Weibull Distributions

About Weibull Distribution Models

The Weibull distribution is widely used in reliability and life (failure rate) data analysis. The toolbox provides the two-parameter Weibull distribution

$y = a b x^{b - 1} e^{- a x^{b}}$

where a is the scale parameter and b is the shape parameter.

Note that there are other Weibull distributions, but you must create a custom equation to use these distributions:

A three-parameter Weibull distribution with x replaced by x – c where c is the location parameter
A one-parameter Weibull distribution where the shape parameter is fixed and only the scale parameter is fitted.

Curve Fitting Toolbox™ does not fit Weibull probability distributions to a sample of data.
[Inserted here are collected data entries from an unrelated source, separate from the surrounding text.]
-- pv_equiv track=rewrite | github.com/kangdh208/TIL | 02week/Python/programmers/PR120923.py | solution
-- ===== SOURCE A (Python) =====
-- def solution(num, total):
--     answer = []
--     if num % 2 == 0:
--         center = total // num
--         left = num // 2 - 1
--         right = num // 2
--     elif num % 2 != 0:
--         center = total // num
--         left = num // 2
--         right = num // 2
--     for i in range(left):
--         answer.append(center - left + i)
--     answer.append(center)
--     for i in range(1, right + 1):
--         answer.append(center + i)
--     return answer
-- ===== SOURCE B (Python) =====
-- def solution(num, total):
--     x = total // num + num // 2
--     out = []
--     for _ in range(num):
--         out.append(x)
--         x -= 1
--     out.reverse()
--     return out
-- ===== Notes on version B (the rewrite author's own statement) =====
-- stated objective: alternative
-- what changed: Instead of a parity branch and two forward append loops around an explicit center element, B computes only the LAST element total//num + num//2, emits a descending counter num times and reverses the list once at the end.
-- outside the precondition, e.g. on solution(-2, 10): A returns [-5], B returns []; on solution(0, 7): A raises ZeroDivisionError, B raises ZeroDivisionError
import Mathlib
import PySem

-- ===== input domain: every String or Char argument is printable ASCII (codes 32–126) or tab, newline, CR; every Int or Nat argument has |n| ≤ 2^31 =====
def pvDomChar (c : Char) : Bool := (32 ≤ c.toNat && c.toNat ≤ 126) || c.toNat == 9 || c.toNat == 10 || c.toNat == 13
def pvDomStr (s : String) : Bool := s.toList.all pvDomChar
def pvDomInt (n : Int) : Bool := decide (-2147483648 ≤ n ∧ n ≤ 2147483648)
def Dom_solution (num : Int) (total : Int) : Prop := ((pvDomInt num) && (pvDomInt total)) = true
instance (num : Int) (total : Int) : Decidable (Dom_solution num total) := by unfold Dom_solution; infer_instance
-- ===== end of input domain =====

-- B drops A's parity branch and its two forward loops around an explicit center: it computes
-- only the last element total//num + num//2, emits a descending counter num times and
-- reverses once at the end (objective: alternative).

-- ===== PORT A =====
def solution (num : Int) (total : Int) : List Int :=
  if PySem.Int.mod num 2 = 0 then
    let center := PySem.Int.floordiv total num
    let left := PySem.Int.floordiv num 2 - 1
    let right := PySem.Int.floordiv num 2
    let answer := (PySem.List.pyRange 0 left 1).foldl (fun acc i => acc ++ [center - left + i]) []
    let answer := answer ++ [center]
    (PySem.List.pyRange 1 (right + 1) 1).foldl (fun acc i => acc ++ [center + i]) answer
  else
    let center := PySem.Int.floordiv total num
    let left := PySem.Int.floordiv num 2
    let right := PySem.Int.floordiv num 2
    let answer := (PySem.List.pyRange 0 left 1).foldl (fun acc i => acc ++ [center - left + i]) []
    let answer := answer ++ [center]
    (PySem.List.pyRange 1 (right + 1) 1).foldl (fun acc i => acc ++ [center + i]) answer

-- ===== PORT B =====
def solution_alt (num : Int) (total : Int) : List Int :=
  let x := PySem.Int.floordiv total num + PySem.Int.floordiv num 2
  (((PySem.List.pyRange 0 num 1).foldl
      (fun (st : Int × List Int) _ => (st.1 - 1, st.2 ++ [st.1])) (x, [])).2).reverse

-- ===== PRECONDITION & SPEC =====
-- Pre_ restricts to the task's natural domain of positive counts: num = 0 makes A raise
-- ZeroDivisionError, and for negative num A's loops are vacuous (it returns the stray [center]).
def Pre_solution (num : Int) (total : Int) : Prop := 1 ≤ num
instance (num : Int) (total : Int) : Decidable (Pre_solution num total) := by unfold Pre_solution; infer_instance
def pvWitness_solution : Int × Int := (5, 15)
def Spec_solution (num : Int) (total : Int) (out : List Int) : Prop := out = solution_alt num total
instance (num : Int) (total : Int) (out : List Int) : Decidable (Spec_solution num total out) := by unfold Spec_solution; infer_instance

-- ===== CLAIM (what is proved, stated in full; the proofs are below) =====
def Claim_equal_solution : Prop := ∀ (num : Int) (total : Int), Dom_solution num total → Pre_solution num total → Spec_solution num total (solution num total)

-- ===== LEMMAS AND PROOFS =====

lemma pvSeg_left (c l : Int) (hl : 0 ≤ l) :
    (PySem.List.pyRange 0 l 1).map (fun i => c - l + i) = PySem.List.pyRange (c - l) c 1 := by
  rw [PySem.List.pyRange_one, PySem.List.pyRange_one, List.map_map]
  have h : (c - (c - l)).toNat = (l - 0).toNat := by omega
  rw [h]
  apply List.map_congr_left
  intro a _
  simp [Function.comp]

lemma pvSeg_right (c r : Int) :
    (PySem.List.pyRange 1 (r + 1) 1).map (fun i => c + i) = PySem.List.pyRange (c + 1) (c + r + 1) 1 := by
  rw [PySem.List.pyRange_one, PySem.List.pyRange_one, List.map_map]
  have h : (c + r + 1 - (c + 1)).toNat = (r + 1 - 1).toNat := by omega
  rw [h]
  apply List.map_congr_left
  intro a _
  simp [Function.comp]
  ring

lemma pvWhole (c l r : Int) (hl : 0 ≤ l) (hr : 0 ≤ r) :
    (((PySem.List.pyRange 0 l 1).map (fun i => c - l + i)) ++ [c]) ++
        (PySem.List.pyRange 1 (r + 1) 1).map (fun i => c + i)
      = PySem.List.pyRange (c - l) (c + r + 1) 1 := by
  rw [pvSeg_left c l hl, pvSeg_right c r,
      PySem.List.pyRange_one_append (c - l) c (c + r + 1) (by omega) (by omega),
      PySem.List.pyRange_one_append c (c + 1) (c + r + 1) (by omega) (by omega),
      PySem.List.pyRange_one_singleton, List.append_assoc]

-- B's loop invariant: folding the append-descending step over any list of length n turns
-- (x, acc) into (x - n, acc ++ reverse [x-n+1, …, x]).
lemma pvFold_desc (l : List Int) (x : Int) (acc : List Int) :
    l.foldl (fun (st : Int × List Int) _ => (st.1 - 1, st.2 ++ [st.1])) (x, acc)
      = (x - l.length, acc ++ (PySem.List.pyRange (x - l.length + 1) (x + 1) 1).reverse) := by
  induction l generalizing x acc with
  | nil =>
    simp only [List.foldl_nil, List.length_nil, Int.natCast_zero, sub_zero]
    rw [PySem.List.pyRange_one_eq_nil (by omega)]
    simp
  | cons a t ih =>
    simp only [List.foldl_cons, ih (x - 1) (acc ++ [x]), List.length_cons]
    refine Prod.ext (by push_cast; ring) ?_
    simp only
    push_cast
    have h1 : x - 1 - (t.length : Int) + 1 = x - ((t.length : Int) + 1) + 1 := by ring
    have h2 : x - 1 + 1 = x := by ring
    rw [h1, h2,
        PySem.List.pyRange_one_append (x - ((t.length:Int)+1) + 1) x (x + 1) (by omega) (by omega),
        PySem.List.pyRange_one_singleton, List.reverse_append, List.reverse_singleton,
        List.append_assoc]

-- ===== VERDICT (by name: the statement is the Claim_ definition above) =====
theorem solution_spec : Claim_equal_solution := by
  intro num total _ hpre
  unfold Pre_solution at hpre
  unfold Spec_solution solution solution_alt
  have h2 : (0:Int) < 2 := by norm_num
  simp only [PySem.Int.mod_eq_emod_of_pos h2, PySem.Int.floordiv_eq_ediv_of_pos h2,
    PySem.List.foldl_append_singleton_eq_map, List.nil_append, pvFold_desc,
    PySem.List.length_pyRange_one, List.reverse_reverse]
  have hlen : (((num:Int) - 0).toNat : Int) = num := by omega
  rw [hlen]
  set c := PySem.Int.floordiv total num with hc
  split_ifs with hpar
  · rw [pvWhole c (num / 2 - 1) (num / 2) (by omega) (by omega)]
    congr 1 <;> omega
  · rw [pvWhole c (num / 2) (num / 2) (by omega) (by omega)]
    congr 1 <;> omega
Instead, it fits curves to response and predictor data such that the curve has the same shape as a Weibull distribution.

Fit Weibull Models Interactively

Open the Curve Fitter app by entering curveFitter at the MATLAB^® command line. Alternatively, on the Apps tab, in the Math, Statistics and Optimization group, click Curve Fitter.
In the Curve Fitter app, select curve data. On the Curve Fitter tab, in the Data section, click Select Data. In the Select Fitting Data dialog box, select X data and Y data, or just Y data against an index.
Click the arrow in the Fit Type section to open the gallery, and click Weibull in the Regression Models group.

Fit Options pane for Weibull fit

There are no fit settings to configure in the Fit Options pane.

Optionally, in the Advanced Options section, specify coefficient starting values and constraint bounds, or change algorithm settings. The app calculates random start points for Weibull fits, defined on the interval [0 1]. You can override the start points and specify your own values in the Fit Options pane.

For more information on the settings, see Specify Fit Options and Optimized Starting Points.

Selecting a Weibull Fit at the Command Line

Specify the model type weibull.

For example, to load some example data measuring blood concentration of a compound against time, and fit and plot a Weibull model specifying a start point:

time = [ 0.1;   0.1;   0.3;   0.3;   1.3;   1.7;   2.1;...
   2.6;   3.9;   3.9; ...
         5.1;   5.6;   6.2;   6.4;   7.7;   8.1;   8.2;...
   8.9;   9.0;   9.5; ...
         9.6;  10.2;  10.3;  10.8;  11.2;  11.2;  11.2;...
  11.7;  12.1;  12.3; ...
        12.3;  13.1;  13.2;  13.4;  13.7;  14.0;  14.3;...
  15.4;  16.1;  16.1; ...
        16.4;  16.4;  16.7;  16.7;  17.5;  17.6;  18.1;...
  18.5;  19.3;  19.7;];
conc = [0.01;  0.08;  0.13;  0.16;  0.55;  0.90;  1.11;...
  1.62;  1.79;  1.59; ...
        1.83;  1.68;  2.09;  2.17;  2.66;  2.08;  2.26;...
  1.65;  1.70;  2.39; ...
        2.08;  2.02;  1.65;  1.96;  1.91;  1.30;  1.62;...
  1.57;  1.32;  1.56; ...
        1.36;  1.05;  1.29;  1.32;  1.20;  1.10;  0.88;...
  0.63;  0.69;  0.69; ...
        0.49;  0.53;  0.42;  0.48;  0.41;  0.27;  0.36;...
  0.33;  0.17;  0.20;];

f=fit(time, conc/25, 'Weibull', ...
'StartPoint', [0.01, 2] )
plot(f,time,conc/25, 'o');

If you want to modify fit options such as coefficient starting values and constraint bounds appropriate for your data, or change algorithm settings, see the table of additional properties with NonlinearLeastSquares on the fitoptions reference page.

Appropriate start point values and scaling conc/25 for the two-parameter Weibull model were calculated by fitting a 3 parameter Weibull model using this custom equation:

f=fit(time, conc, ' c*a*b*x^(b-1)*exp(-a*x^b)', 'StartPoint', [0.01, 2, 5] )

f = 
     General model:
     f(x) = c*a*b*x^(b-1)*exp(-a*x^b)
     Coefficients (with 95% confidence bounds):
       a =    0.009854  (0.007465, 0.01224)
       b =       2.003  (1.895, 2.11)
       c =       25.65  (24.42, 26.89)

This Weibull model is defined with three parameters: the first scales the curve along the horizontal axis, the second defines the shape of the curve, and the third scales the curve along the vertical axis. Notice that while this curve has almost the same form as the Weibull probability density function, it is not a density because it includes the parameter c, which is necessary to allow the curve's height to adjust to data.